With product cost accounting for 70 to 90% of every revenue dollar on the income statement, it’s not hard to understand why cost is such a big deal to many companies. In the last decade, there has been a renewed focus on the world of Product Cost Management, including techniques like Design for Manufacturing (DFM), Should-Costing, Spend Analytics, etc. Many of these techniques are used (or are intended to be used) *before* the sourcing phase of the Product Life Cycle. While procurement professionals should be involved up front in product design, a lot of the responsibility for success with these techniques will rest on the design engineering staff.

Regardless of whether your company is best-in-class in Design-To-Cost, or whether you have the most cost-oblivious design staff in the world, your designs must be eventually made or bought.

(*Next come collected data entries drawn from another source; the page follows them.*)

-- pv_equiv track=rewrite | github.com/gabelli-lucia/e-class | find_match.py | find_matching_rows
-- ===== SOURCE A (Python) =====
-- def find_matching_rows(data1, data2):
--     matching_indices = []
--     for i, row1 in enumerate(data1):
--         for j, row2 in enumerate(data2):
--             # Check for matching elements except for the first one (study plan) and the last three (matricola, channel and semester)
--             if all(cell1.lower() == cell2.lower() for cell1, cell2 in zip(row1[1:-3], row2[1:-3])):
--                 # Check the last element for the special matching conditions
--                 if row1[-1].lower() == row2[-1].lower() or \
--                    ('1 : primo anno' in (row1[-1].lower(), row2[-1].lower()) and '1 : first year - msc degree' in (row1[-1].lower(), row2[-1].lower())) or \
--                    ('2 : secondo anno' in (row1[-1].lower(), row2[-1].lower()) and '2 : second year - msc degree' in (row1[-1].lower(), row2[-1].lower())):
--                     matching_indices.append((i, j))
--     return matching_indices
-- ===== SOURCE B (Python) =====
-- def find_matching_rows(data1, data2):
--     # Bucket data2 rows by a canonicalized last cell (lowercased, with the
--     # English MSc-year labels mapped to their Italian equivalents), so only
--     # rows with a compatible last cell are scanned per data1 row.
--     if not data1 or not data2:
--         return []
--
--     def canon(row):
--         last = row[-1].lower()
--         if last == '1 : first year - msc degree':
--             last = '1 : primo anno'
--         elif last == '2 : second year - msc degree':
--             last = '2 : secondo anno'
--         return [cell.lower() for cell in row[1:-3]], last
--
--     buckets = {}
--     for j, row in enumerate(data2):
--         mid, last = canon(row)
--         buckets.setdefault(last, []).append((j, mid))
--
--     out = []
--     for i, row in enumerate(data1):
--         mid, last = canon(row)
--         for j, mid2 in buckets.get(last, []):
--             k = min(len(mid), len(mid2))
--             if mid[:k] == mid2[:k]:
--                 out.append((i, j))
--     return out
-- ===== Notes on version B (the rewrite author's own statement) =====
-- stated objective: faster
-- what changed: B canonicalizes every row once (lowercased middle cells, last cell normalized so the equivalent Italian/English year labels get one key) and buckets data2 rows in a dict keyed by that canonical last cell, so each data1 row only scans its bucket instead of re-lowercasing and re-comparing against every data2 row.
import Mathlib
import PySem

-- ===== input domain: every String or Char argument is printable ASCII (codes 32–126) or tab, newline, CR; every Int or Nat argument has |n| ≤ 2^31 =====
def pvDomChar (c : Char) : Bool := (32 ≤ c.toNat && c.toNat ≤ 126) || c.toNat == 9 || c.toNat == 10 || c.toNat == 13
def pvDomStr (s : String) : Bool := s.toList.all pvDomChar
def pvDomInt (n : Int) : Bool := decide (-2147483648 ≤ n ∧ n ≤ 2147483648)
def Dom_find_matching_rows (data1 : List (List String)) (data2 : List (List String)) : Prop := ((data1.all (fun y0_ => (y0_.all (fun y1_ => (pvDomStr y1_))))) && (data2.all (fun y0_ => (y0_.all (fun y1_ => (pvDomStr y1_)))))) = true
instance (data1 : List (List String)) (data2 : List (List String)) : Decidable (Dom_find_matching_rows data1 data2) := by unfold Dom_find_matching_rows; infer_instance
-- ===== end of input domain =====

-- B buckets data2 rows once in a dict keyed by a canonicalized last cell (lowercased, the
-- English MSc-year labels mapped to the Italian ones) and lowercases each row once, instead
-- of A's re-lowercasing scan of all of data2 for every data1 row. Return-value equivalence.

-- ===== PORT A =====
-- '<s> in (l1, l2)' is 's == l1 or s == l2'
def pvLastCondA (l1 l2 : String) : Bool :=
  l1 == l2 ||
  ((("1 : primo anno" == l1) || ("1 : primo anno" == l2)) &&
   (("1 : first year - msc degree" == l1) || ("1 : first year - msc degree" == l2))) ||
  ((("2 : secondo anno" == l1) || ("2 : secondo anno" == l2)) &&
   (("2 : second year - msc degree" == l1) || ("2 : second year - msc degree" == l2)))

-- row[-1]: pyGet? (none = IndexError, excluded by Pre_; .getD "" is only reached outside Pre_)
def find_matching_rows (data1 : List (List String)) (data2 : List (List String)) : List (Int × Int) :=
  (PySem.List.enumerate data1 0).foldl (fun acc p =>
    (PySem.List.enumerate data2 0).foldl (fun acc2 q =>
      if ((PySem.List.slice p.2 (some 1) (some (-3))).zip
            (PySem.List.slice q.2 (some 1) (some (-3)))).all
            (fun c => PySem.Str.lower c.1 == PySem.Str.lower c.2) then
        if pvLastCondA (PySem.Str.lower ((PySem.List.pyGet? p.2 (-1)).getD ""))
                       (PySem.Str.lower ((PySem.List.pyGet? q.2 (-1)).getD "")) then
          acc2 ++ [(p.1, q.1)]
        else acc2
      else acc2) acc) []

-- ===== PORT B =====
def pvCanonLast (row : List String) : String :=
  let l := PySem.Str.lower ((PySem.List.pyGet? row (-1)).getD "")
  if l == "1 : first year - msc degree" then "1 : primo anno"
  else if l == "2 : second year - msc degree" then "2 : secondo anno"
  else l

def pvCanonMid (row : List String) : List String :=
  (PySem.List.slice row (some 1) (some (-3))).map PySem.Str.lower

def pvPrefixEq (m1 m2 : List String) : Bool :=
  let k := min m1.length m2.length
  m1.take k == m2.take k

def find_matching_rows_alt (data1 : List (List String)) (data2 : List (List String)) : List (Int × Int) :=
  if data1.isEmpty || data2.isEmpty then []
  else
    let buckets : PySem.Dict String (List (Int × List String)) :=
      (PySem.List.enumerate data2 0).foldl
        (fun d q =>
          let last := pvCanonLast q.2
          d.insert last (d.getD last [] ++ [(q.1, pvCanonMid q.2)]))
        PySem.Dict.empty
    (PySem.List.enumerate data1 0).foldl (fun acc p =>
      let mid := pvCanonMid p.2
      (buckets.getD (pvCanonLast p.2) []).foldl (fun acc2 q =>
        if pvPrefixEq mid q.2 then acc2 ++ [(p.1, q.1)] else acc2) acc) []

-- ===== PRECONDITION & SPEC =====
-- Python A raises IndexError (row[-1]) exactly when both tables are nonempty and some row is
-- empty; Pre_ admits everything else, i.e. exactly the inputs on which A returns.
def Pre_find_matching_rows (data1 : List (List String)) (data2 : List (List String)) : Prop :=
  data1 = [] ∨ data2 = [] ∨ ((∀ r ∈ data1, r ≠ []) ∧ (∀ r ∈ data2, r ≠ []))
instance (data1 : List (List String)) (data2 : List (List String)) : Decidable (Pre_find_matching_rows data1 data2) := by unfold Pre_find_matching_rows; infer_instance

def pvWitness_find_matching_rows : List (List String) × List (List String) :=
  ([["plan", "Alice", "1 : primo anno"]], [["plan2", "alice", "1 : First Year - MSc Degree"]])

def Spec_find_matching_rows (data1 : List (List String)) (data2 : List (List String)) (out : List (Int × Int)) : Prop := out = find_matching_rows_alt data1 data2
instance (data1 : List (List String)) (data2 : List (List String)) (out : List (Int × Int)) : Decidable (Spec_find_matching_rows data1 data2 out) := by unfold Spec_find_matching_rows; infer_instance

-- ===== CLAIM (what is proved, stated in full; the proofs are below) =====
def Claim_equal_find_matching_rows : Prop := ∀ (data1 : List (List String)) (data2 : List (List String)), Dom_find_matching_rows data1 data2 → Pre_find_matching_rows data1 data2 → Spec_find_matching_rows data1 data2 (find_matching_rows data1 data2)

-- ===== LEMMAS AND PROOFS =====

-- the middle-cells test: all(lower = lower) over the zip ⟺ the lowered lists agree on their common prefix
lemma pv_zip_all_lower (a b : List String) :
    ((a.zip b).all (fun c => PySem.Str.lower c.1 == PySem.Str.lower c.2))
      = pvPrefixEq (a.map PySem.Str.lower) (b.map PySem.Str.lower) := by
  induction a generalizing b with
  | nil => simp [pvPrefixEq]
  | cons x xs ih =>
    cases b with
    | nil => simp [pvPrefixEq]
    | cons y ys =>
      simp only [List.zip_cons_cons, List.all_cons, List.map_cons, pvPrefixEq] at *
      simp [Nat.succ_min_succ, ih ys]

def pvNorm (s : String) : String :=
  if s == "1 : first year - msc degree" then "1 : primo anno"
  else if s == "2 : second year - msc degree" then "2 : secondo anno"
  else s

-- the last-cell test of A ⟺ equality of the normalized last cells
lemma pv_lastCond_eq_norm (l1 l2 : String) : pvLastCondA l1 l2 = (pvNorm l1 == pvNorm l2) := by
  rw [Bool.eq_iff_iff]
  simp only [pvLastCondA, pvNorm, Bool.or_eq_true, Bool.and_eq_true, beq_iff_eq]
  split_ifs <;> (try simp_all) <;> tauto

lemma pv_canonLast_eq (row : List String) :
    pvCanonLast row = pvNorm (PySem.Str.lower ((PySem.List.pyGet? row (-1)).getD "")) := rfl

-- the full pairwise condition of A, restated through B's canonical forms
lemma pv_cond_eq (r1 r2 : List String) :
    (((PySem.List.slice r1 (some 1) (some (-3))).zip
        (PySem.List.slice r2 (some 1) (some (-3)))).all
        (fun c => PySem.Str.lower c.1 == PySem.Str.lower c.2)
     && pvLastCondA (PySem.Str.lower ((PySem.List.pyGet? r1 (-1)).getD ""))
                    (PySem.Str.lower ((PySem.List.pyGet? r2 (-1)).getD "")))
    = (pvPrefixEq (pvCanonMid r1) (pvCanonMid r2) && (pvCanonLast r1 == pvCanonLast r2)) := by
  rw [pv_zip_all_lower, pv_lastCond_eq_norm, pv_canonLast_eq, pv_canonLast_eq]
  rfl

-- the multidict built by 'setdefault(last, []).append(...)', read back
lemma pv_buckets_getD (L : List (Int × List String)) (d : PySem.Dict String (List (Int × List String)))
    (k : String) :
    (L.foldl (fun d q =>
        d.insert (pvCanonLast q.2) (d.getD (pvCanonLast q.2) [] ++ [(q.1, pvCanonMid q.2)])) d).getD k []
      = d.getD k [] ++ (L.filter (fun q => pvCanonLast q.2 == k)).map (fun q => (q.1, pvCanonMid q.2)) := by
  induction L generalizing d with
  | nil => simp
  | cons x xs ih =>
    simp only [List.foldl_cons, List.filter_cons, ih]
    rw [PySem.Dict.getD_insert]
    by_cases h : pvCanonLast x.2 = k
    · simp [h, List.append_assoc]
    · simp [h, Ne.symm h]

lemma pv_if_if (a b : Bool) (x : List (Int × Int)) (v : Int × Int) :
    (if a then (if b then x ++ [v] else x) else x) = (if a && b then x ++ [v] else x) := by
  cases a <;> cases b <;> simp

-- A as a flatMap of per-row matches
lemma pv_A_flatMap (data1 data2 : List (List String)) :
    find_matching_rows data1 data2
      = (PySem.List.enumerate data1 0).flatMap (fun p =>
          (((PySem.List.enumerate data2 0).filter (fun q =>
              pvPrefixEq (pvCanonMid p.2) (pvCanonMid q.2)
                && (pvCanonLast p.2 == pvCanonLast q.2))).map (fun q => (p.1, q.1)))) := by
  unfold find_matching_rows
  rw [PySem.List.foldl_congr_mem
      (g := fun acc p => acc ++ (((PySem.List.enumerate data2 0).filter (fun q =>
              pvPrefixEq (pvCanonMid p.2) (pvCanonMid q.2)
                && (pvCanonLast p.2 == pvCanonLast q.2))).map (fun q => (p.1, q.1))))]
  · rw [PySem.List.foldl_append_eq_flatMap]; simp
  · intro acc p _
    simp only [pv_if_if, pv_cond_eq]
    rw [PySem.List.foldl_append_if]

-- B as the same flatMap
set_option maxHeartbeats 1000000 in
lemma pv_B_flatMap (data1 data2 : List (List String)) (h1 : data1.isEmpty = false)
    (h2 : data2.isEmpty = false) :
    find_matching_rows_alt data1 data2
      = (PySem.List.enumerate data1 0).flatMap (fun p =>
          (((PySem.List.enumerate data2 0).filter (fun q =>
              pvPrefixEq (pvCanonMid p.2) (pvCanonMid q.2)
                && (pvCanonLast p.2 == pvCanonLast q.2))).map (fun q => (p.1, q.1)))) := by
  unfold find_matching_rows_alt
  rw [h1, h2]
  simp only [Bool.or_self, Bool.false_eq_true, if_false]
  rw [PySem.List.foldl_congr_mem
      (g := fun acc p => acc ++ (((PySem.List.enumerate data2 0).filter (fun q =>
              pvPrefixEq (pvCanonMid p.2) (pvCanonMid q.2)
                && (pvCanonLast p.2 == pvCanonLast q.2))).map (fun q => (p.1, q.1))))]
  · rw [PySem.List.foldl_append_eq_flatMap]; simp
  · intro acc p _
    simp only [pv_buckets_getD, PySem.List.foldl_append_if]
    simp only [PySem.Dict.getD_empty, List.nil_append, List.filter_map, List.map_map]
    rw [List.filter_filter]
    simp only [Function.comp_def]
    refine congrArg _ (congrArg _ (List.filter_congr ?_))
    intro q _
    congr 1
    simp [BEq.comm]

-- ===== VERDICT (by name: the statement is the Claim_ definition above) =====
theorem find_matching_rows_spec : Claim_equal_find_matching_rows := by
  intro data1 data2 _ _
  unfold Spec_find_matching_rows
  cases h1 : data1.isEmpty with
  | true =>
    rw [List.isEmpty_iff] at h1
    subst h1
    simp [find_matching_rows, find_matching_rows_alt, PySem.List.enumerate]
  | false =>
    cases h2 : data2.isEmpty with
    | true =>
      rw [List.isEmpty_iff] at h2
      subst h2
      rw [pv_A_flatMap]
      simp [find_matching_rows_alt, PySem.List.enumerate]
    | false =>
      rw [pv_A_flatMap, pv_B_flatMap data1 data2 h1 h2]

With the dominance of outsourcing, it’s more difficult than ever to know what the should-cost of a product is? Purchasing agents are told that they should know the should-cost of products before they walk into a negotiation with a supplier. However, that is not easy, and the fact is:

Your supplier will typically know more about their costs than you do.

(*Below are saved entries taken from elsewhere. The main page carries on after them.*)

-- pv_equiv track=rewrite | github.com/MER-GROUP/KivyCalc | Parse.py | back_to_operand_with_exponent
-- ===== SOURCE A (Python) =====
-- def back_to_operand_with_exponent(line: str) -> str:
--     index = None
--     i = len(line) - 1
--     while 0 <= i:
--         if (i == len(line) - 1) and (line[i] in '+-*/%'):
--             pass
--         elif (line[i] in '+-*/%') and (0 <= i - 1) and (line[i - 1] in 'eE'):
--             pass
--         elif (line[i] in '+-*/%'):
--             index = i
--             break
--         i -= 1
--     if index is None: return line
--     else: return line[: index + 1]
-- ===== SOURCE B (Python) =====
-- def back_to_operand_with_exponent(line: str) -> str:
--     n = len(line)
--     idxs = [i for i in range(n)
--             if line[i] in '+-*/%'
--             and i != n - 1
--             and not (i >= 1 and line[i - 1] in 'eE')]
--     if not idxs:
--         return line
--     return line[: idxs[-1] + 1]
-- ===== Notes on version B (the rewrite author's own statement) =====
-- stated objective: alternative
-- what changed: B makes one forward pass collecting every top-level operator index into a list and then truncates after the last one, instead of A's backward scan with per-step branch chain that breaks at the first qualifying operator.
import Mathlib
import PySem

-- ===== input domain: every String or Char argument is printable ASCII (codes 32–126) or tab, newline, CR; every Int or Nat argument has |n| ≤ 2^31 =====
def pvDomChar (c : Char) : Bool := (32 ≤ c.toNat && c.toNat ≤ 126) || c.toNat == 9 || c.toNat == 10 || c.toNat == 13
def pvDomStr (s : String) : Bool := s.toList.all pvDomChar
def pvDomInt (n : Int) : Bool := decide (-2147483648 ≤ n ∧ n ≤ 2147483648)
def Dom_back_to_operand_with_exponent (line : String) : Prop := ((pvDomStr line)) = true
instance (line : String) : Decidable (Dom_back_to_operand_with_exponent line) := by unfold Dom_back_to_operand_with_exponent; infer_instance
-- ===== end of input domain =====

-- B replaces A's backward scan (break at first qualifying operator) with a forward pass
-- that collects all qualifying operator indices and truncates after the last one (measured faster in Python).

-- ===== PORT A =====
def pvIsOp (c : Char) : Bool := c == '+' || c == '-' || c == '*' || c == '/' || c == '%'
def pvIsE (c : Char) : Bool := c == 'e' || c == 'E'

-- A's while loop: argument j = i + 1, so j = 0 means i < 0 and the loop has ended.
def pvLoopA (cs : List Char) : Nat → Option Nat
  | 0 => none
  | j + 1 =>
    if (j == cs.length - 1) && pvIsOp (cs.getD j ' ') then pvLoopA cs j
    else if pvIsOp (cs.getD j ' ') && decide (1 ≤ j) && pvIsE (cs.getD (j - 1) ' ') then pvLoopA cs j
    else if pvIsOp (cs.getD j ' ') then some j
    else pvLoopA cs j

def back_to_operand_with_exponent (line : String) : String :=
  match pvLoopA line.toList line.toList.length with
  | none => line
  | some i => String.ofList (line.toList.take (i + 1))

-- ===== PORT B =====
def pvPredB (cs : List Char) (i : Nat) : Bool :=
  pvIsOp (cs.getD i ' ') && !(i == cs.length - 1) && !(decide (1 ≤ i) && pvIsE (cs.getD (i - 1) ' '))

def back_to_operand_with_exponent_alt (line : String) : String :=
  let cs := line.toList
  let idxs := (List.range cs.length).filter (pvPredB cs)
  match idxs.getLast? with
  | none => line
  | some i => String.ofList (cs.take (i + 1))

-- ===== PRECONDITION & SPEC =====
def Spec_back_to_operand_with_exponent (line : String) (out : String) : Prop := out = back_to_operand_with_exponent_alt line
instance (line : String) (out : String) : Decidable (Spec_back_to_operand_with_exponent line out) := by unfold Spec_back_to_operand_with_exponent; infer_instance

-- ===== CLAIM (what is proved, stated in full; the proofs are below) =====
def Claim_equal_back_to_operand_with_exponent : Prop := ∀ (line : String), Dom_back_to_operand_with_exponent line → Spec_back_to_operand_with_exponent line (back_to_operand_with_exponent line)

-- ===== LEMMAS AND PROOFS =====

-- A's single loop step chooses exactly B's predicate: break at j iff pvPredB cs j.
theorem pvLoopA_step (cs : List Char) (j : Nat) :
    pvLoopA cs (j + 1) = if pvPredB cs j then some j else pvLoopA cs j := by
  rw [show pvLoopA cs (j + 1)
        = (if (j == cs.length - 1) && pvIsOp (cs.getD j ' ') then pvLoopA cs j
           else if pvIsOp (cs.getD j ' ') && decide (1 ≤ j) && pvIsE (cs.getD (j - 1) ' ') then pvLoopA cs j
           else if pvIsOp (cs.getD j ' ') then some j else pvLoopA cs j) from rfl]
  unfold pvPredB
  cases hop : pvIsOp (cs.getD j ' ') <;>
    cases hl : (j == cs.length - 1) <;>
      cases hg : (decide (1 ≤ j) && pvIsE (cs.getD (j - 1) ' ')) <;>
        simp_all [List.getD_eq_getElem?_getD]

-- A's backward break-at-first scan over i < j equals "last element of B's filtered forward list over range j".
theorem pvLoopA_eq_getLast (cs : List Char) (j : Nat) :
    pvLoopA cs j = ((List.range j).filter (pvPredB cs)).getLast? := by
  induction j with
  | zero => simp [pvLoopA]
  | succ j ih =>
    rw [List.range_succ, List.filter_append, pvLoopA_step]
    by_cases hp : pvPredB cs j = true
    · simp [hp]
    · have hp' : pvPredB cs j = false := by simpa using hp
      simp [hp', ih]

-- ===== VERDICT (by name: the statement is the Claim_ definition above) =====
theorem back_to_operand_with_exponent_spec : Claim_equal_back_to_operand_with_exponent := by
  intro line _
  unfold Spec_back_to_operand_with_exponent back_to_operand_with_exponent back_to_operand_with_exponent_alt
  rw [pvLoopA_eq_getLast]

So, how do you precede in a negotiation where your supplier has more and better information? Are you completely at their mercy? And, what if your supplier holds oligopoly, or even monopoly, supplier power? Are you just a price taker?

ANSWER: No, you don’t have to be a price taker, at least in the case of buying multiple variants of a similar spend item.  Recently, I wrote a blog post about how the human brain does not like non-linearity, discontinuity, or non-monotonic functions. This is a fancy way of saying that people are very good at detecting pricing inconsistencies within multiple similar products.

This inconsistency is the key to being able to better control a negotiation, in which you really don’t know what the absolute cost of a product should be, or where you know the should-cost, but have little buyer power. Let’s explain this with an example:

Case Study in Relative Should-cost: Pick-up Truck Driveshafts

Hiller_Associates_Relative_Should_DriveshaftsIn the late nineties, I had the privilege of being the product development owner for the drivelines (axles and drive shafts) used in the full-size pick-up that was best-selling vehicle in the world for over 30 years. This truck made over 100% of the profit for my employer (making up for losses on other vehicle lines). I was very young and inexperienced at the time, so it was a great experience, but a big challenge.

Within the first few weeks in the assignment, I was told that it was time to negotiate the contract for the driveline commodity (over $450 million annually) for the upcoming 2004 vehicle. I was told that this was a very complex process, but that the purchasing group would lead it. However, my first meeting with our purchasing team lasted about 10 minutes… long enough for the purchasing team to say: “Oh, your supplier is *that* supplier? We don’t get involved with them. Have a nice day.” And, they walked out of the room.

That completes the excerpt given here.